• [RECORDS PROVIDED]:

- - -

-- pv_equiv track=rewrite | github.com/Fa1bu/Shop | flask-store/app.py | get_order_status_timeline
-- ===== SOURCE A (Python) =====
-- ORDER_STATUS_FLOW = [
--     ('pending', 'В обработке'),
--     ('processing', 'Подготовка к отправке'),
--     ('shipped', 'В пути'),
--     ('delivered', 'Доставлен'),
--     ('completed', 'Завершен')
-- ]
--
-- ORDER_STATUS_LABELS = {key: label for key, label in ORDER_STATUS_FLOW}
--
-- def get_order_status_timeline(current_status):
--     status = current_status or 'pending'
--     if status == 'cancelled':
--         return [{
--             'key': 'cancelled',
--             'label': ORDER_STATUS_LABELS.get('cancelled', 'Отменен'),
--             'state': 'cancelled'
--         }]
--     timeline = []
--     current_index = None
--     for idx, (key, _) in enumerate(ORDER_STATUS_FLOW):
--         if key == status:
--             current_index = idx
--             break
--     if current_index is None:
--         current_index = len(ORDER_STATUS_FLOW) - 1
--     for idx, (key, label) in enumerate(ORDER_STATUS_FLOW):
--         if idx < current_index:
--             state = 'completed'
--         elif idx == current_index:
--             state = 'current'
--         else:
--             state = 'upcoming'
--         timeline.append({
--             'key': key,
--             'label': label,
--             'state': state
--         })
--     return timeline
-- ===== SOURCE B (Python) =====
-- ORDER_STATUS_FLOW = [
--     ('pending', 'В обработке'),
--     ('processing', 'Подготовка к отправке'),
--     ('shipped', 'В пути'),
--     ('delivered', 'Доставлен'),
--     ('completed', 'Завершен')
-- ]
--
-- ORDER_STATUS_LABELS = {key: label for key, label in ORDER_STATUS_FLOW}
--
-- def get_order_status_timeline(current_status):
--     status = current_status or 'pending'
--     if status == 'cancelled':
--         return [{
--             'key': 'cancelled',
--             'label': ORDER_STATUS_LABELS.get('cancelled', 'Отменен'),
--             'state': 'cancelled'
--         }]
--     if status not in ORDER_STATUS_LABELS:
--         status = ORDER_STATUS_FLOW[-1][0]
--     timeline = []
--     seen = False
--     for key, label in ORDER_STATUS_FLOW:
--         if key == status:
--             state = 'current'
--             seen = True
--         elif seen:
--             state = 'upcoming'
--         else:
--             state = 'completed'
--         timeline.append({'key': key, 'label': label, 'state': state})
--     return timeline
-- ===== Notes on version B (the rewrite author's own statement) =====
-- stated objective: simpler
-- what changed: Replaces A's two-pass structure (find-index loop over the flow, then a second loop comparing each position to that index) with status normalization (unknown statuses become the last flow key) and a single pass over the flow carrying a seen-flag that switches the emitted state from completed to current to upcoming.
import Mathlib
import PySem

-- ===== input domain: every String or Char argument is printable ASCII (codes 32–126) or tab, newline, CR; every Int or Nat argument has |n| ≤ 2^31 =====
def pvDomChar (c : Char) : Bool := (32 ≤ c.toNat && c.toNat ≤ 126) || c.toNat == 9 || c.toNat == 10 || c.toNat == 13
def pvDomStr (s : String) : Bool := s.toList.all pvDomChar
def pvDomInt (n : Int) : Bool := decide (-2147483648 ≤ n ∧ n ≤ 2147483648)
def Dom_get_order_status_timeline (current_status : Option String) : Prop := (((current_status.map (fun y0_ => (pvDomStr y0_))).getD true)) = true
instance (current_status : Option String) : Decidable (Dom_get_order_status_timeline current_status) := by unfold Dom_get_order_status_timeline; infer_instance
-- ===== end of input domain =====

-- B replaces A's find-index-pass-then-compare structure by status normalization plus a single
-- pass with a seen-flag (objective: simpler/alternative decomposition, same cost).

-- module constant ORDER_STATUS_FLOW
def pvFlow : List (String × String) :=
  [("pending", "В обработке"),
   ("processing", "Подготовка к отправке"),
   ("shipped", "В пути"),
   ("delivered", "Доставлен"),
   ("completed", "Завершен")]

-- module constant ORDER_STATUS_LABELS = {key: label for key, label in ORDER_STATUS_FLOW}
def pvLabels : PySem.Dict String String :=
  pvFlow.foldl (fun d kl => d.insert kl.1 kl.2) PySem.Dict.empty

-- ===== PORT A =====
-- the first loop of A: scan enumerate(ORDER_STATUS_FLOW), break at the first key == status
def pvFindIdxA (xs : List (Int × (String × String))) (status : String) : Option Int :=
  match xs with
  | [] => none
  | (idx, kl) :: rest => if kl.1 == status then some idx else pvFindIdxA rest status

def get_order_status_timeline (current_status : Option String) : List (List (String × String)) :=
  let status := match current_status with
    | none => "pending"
    | some s => if s == "" then "pending" else s   -- `current_status or 'pending'`
  if status == "cancelled" then
    [[("key", "cancelled"),
      ("label", (PySem.Dict.get? pvLabels "cancelled").getD "Отменен"),
      ("state", "cancelled")]]
  else
    let current_index : Int :=
      match pvFindIdxA (PySem.List.enumerate pvFlow) status with
      | some i => i
      | none => (pvFlow.length : Int) - 1
    (PySem.List.enumerate pvFlow).foldl (fun timeline p =>
      let state := if p.1 < current_index then "completed"
                   else if p.1 == current_index then "current"
                   else "upcoming"
      timeline ++ [[("key", p.2.1), ("label", p.2.2), ("state", state)]]) []

-- ===== PORT B =====
def get_order_status_timeline_alt (current_status : Option String) : List (List (String × String)) :=
  let status := match current_status with
    | none => "pending"
    | some s => if s == "" then "pending" else s
  if status == "cancelled" then
    [[("key", "cancelled"),
      ("label", (PySem.Dict.get? pvLabels "cancelled").getD "Отменен"),
      ("state", "cancelled")]]
  else
    let status := if pvLabels.contains status then status else (PySem.List.pyGet? pvFlow (-1)).elim "" (·.1)
    (pvFlow.foldl (fun (st : Bool × List (List (String × String))) kl =>
      if kl.1 == status then
        (true, st.2 ++ [[("key", kl.1), ("label", kl.2), ("state", "current")]])
      else if st.1 then
        (st.1, st.2 ++ [[("key", kl.1), ("label", kl.2), ("state", "upcoming")]])
      else
        (st.1, st.2 ++ [[("key", kl.1), ("label", kl.2), ("state", "completed")]]))
      (false, [])).2

-- ===== PRECONDITION & SPEC =====
def Spec_get_order_status_timeline (current_status : Option String) (out : List (List (String × String))) : Prop := out = get_order_status_timeline_alt current_status
instance (current_status : Option String) (out : List (List (String × String))) : Decidable (Spec_get_order_status_timeline current_status out) := by unfold Spec_get_order_status_timeline; infer_instance

-- ===== CLAIM (what is proved, stated in full; the proofs are below) =====
def Claim_equal_get_order_status_timeline : Prop := ∀ (current_status : Option String), Dom_get_order_status_timeline current_status → Spec_get_order_status_timeline current_status (get_order_status_timeline current_status)

-- ===== LEMMAS AND PROOFS =====
theorem pv_core (s : String) (h0 : s ≠ "") (hc : s ≠ "cancelled") (h1 : s ≠ "pending")
    (h2 : s ≠ "processing") (h3 : s ≠ "shipped") (h4 : s ≠ "delivered") (h5 : s ≠ "completed") :
    get_order_status_timeline (some s) = get_order_status_timeline_alt (some s) := by
  simp [get_order_status_timeline, get_order_status_timeline_alt, pvFindIdxA, pvFlow, pvLabels,
    PySem.List.enumerate, PySem.List.pyGet?, PySem.List.pyIdx?, PySem.Dict.contains,
    PySem.Dict.insert, PySem.Dict.empty, h0, hc,
    Ne.symm h1, Ne.symm h2, Ne.symm h3, Ne.symm h4, Ne.symm h5]

-- ===== VERDICT (by name: the statement is the Claim_ definition above) =====
theorem get_order_status_timeline_spec : Claim_equal_get_order_status_timeline := by
  intro cs _
  unfold Spec_get_order_status_timeline
  match cs with
  | none => decide
  | some s =>
    by_cases h0 : s = ""; · subst h0; decide
    by_cases hc : s = "cancelled"; · subst hc; decide
    by_cases h1 : s = "pending"; · subst h1; decide
    by_cases h2 : s = "processing"; · subst h2; decide
    by_cases h3 : s = "shipped"; · subst h3; decide
    by_cases h4 : s = "delivered"; · subst h4; decide
    by_cases h5 : s = "completed"; · subst h5; decide
    exact pv_core s h0 hc h1 h2 h3 h4 h5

- - -

• [WORK ORDER]: Scan the lines above for "module" and state how many match, nothing more.

• [YOUR SOLUTION]: 2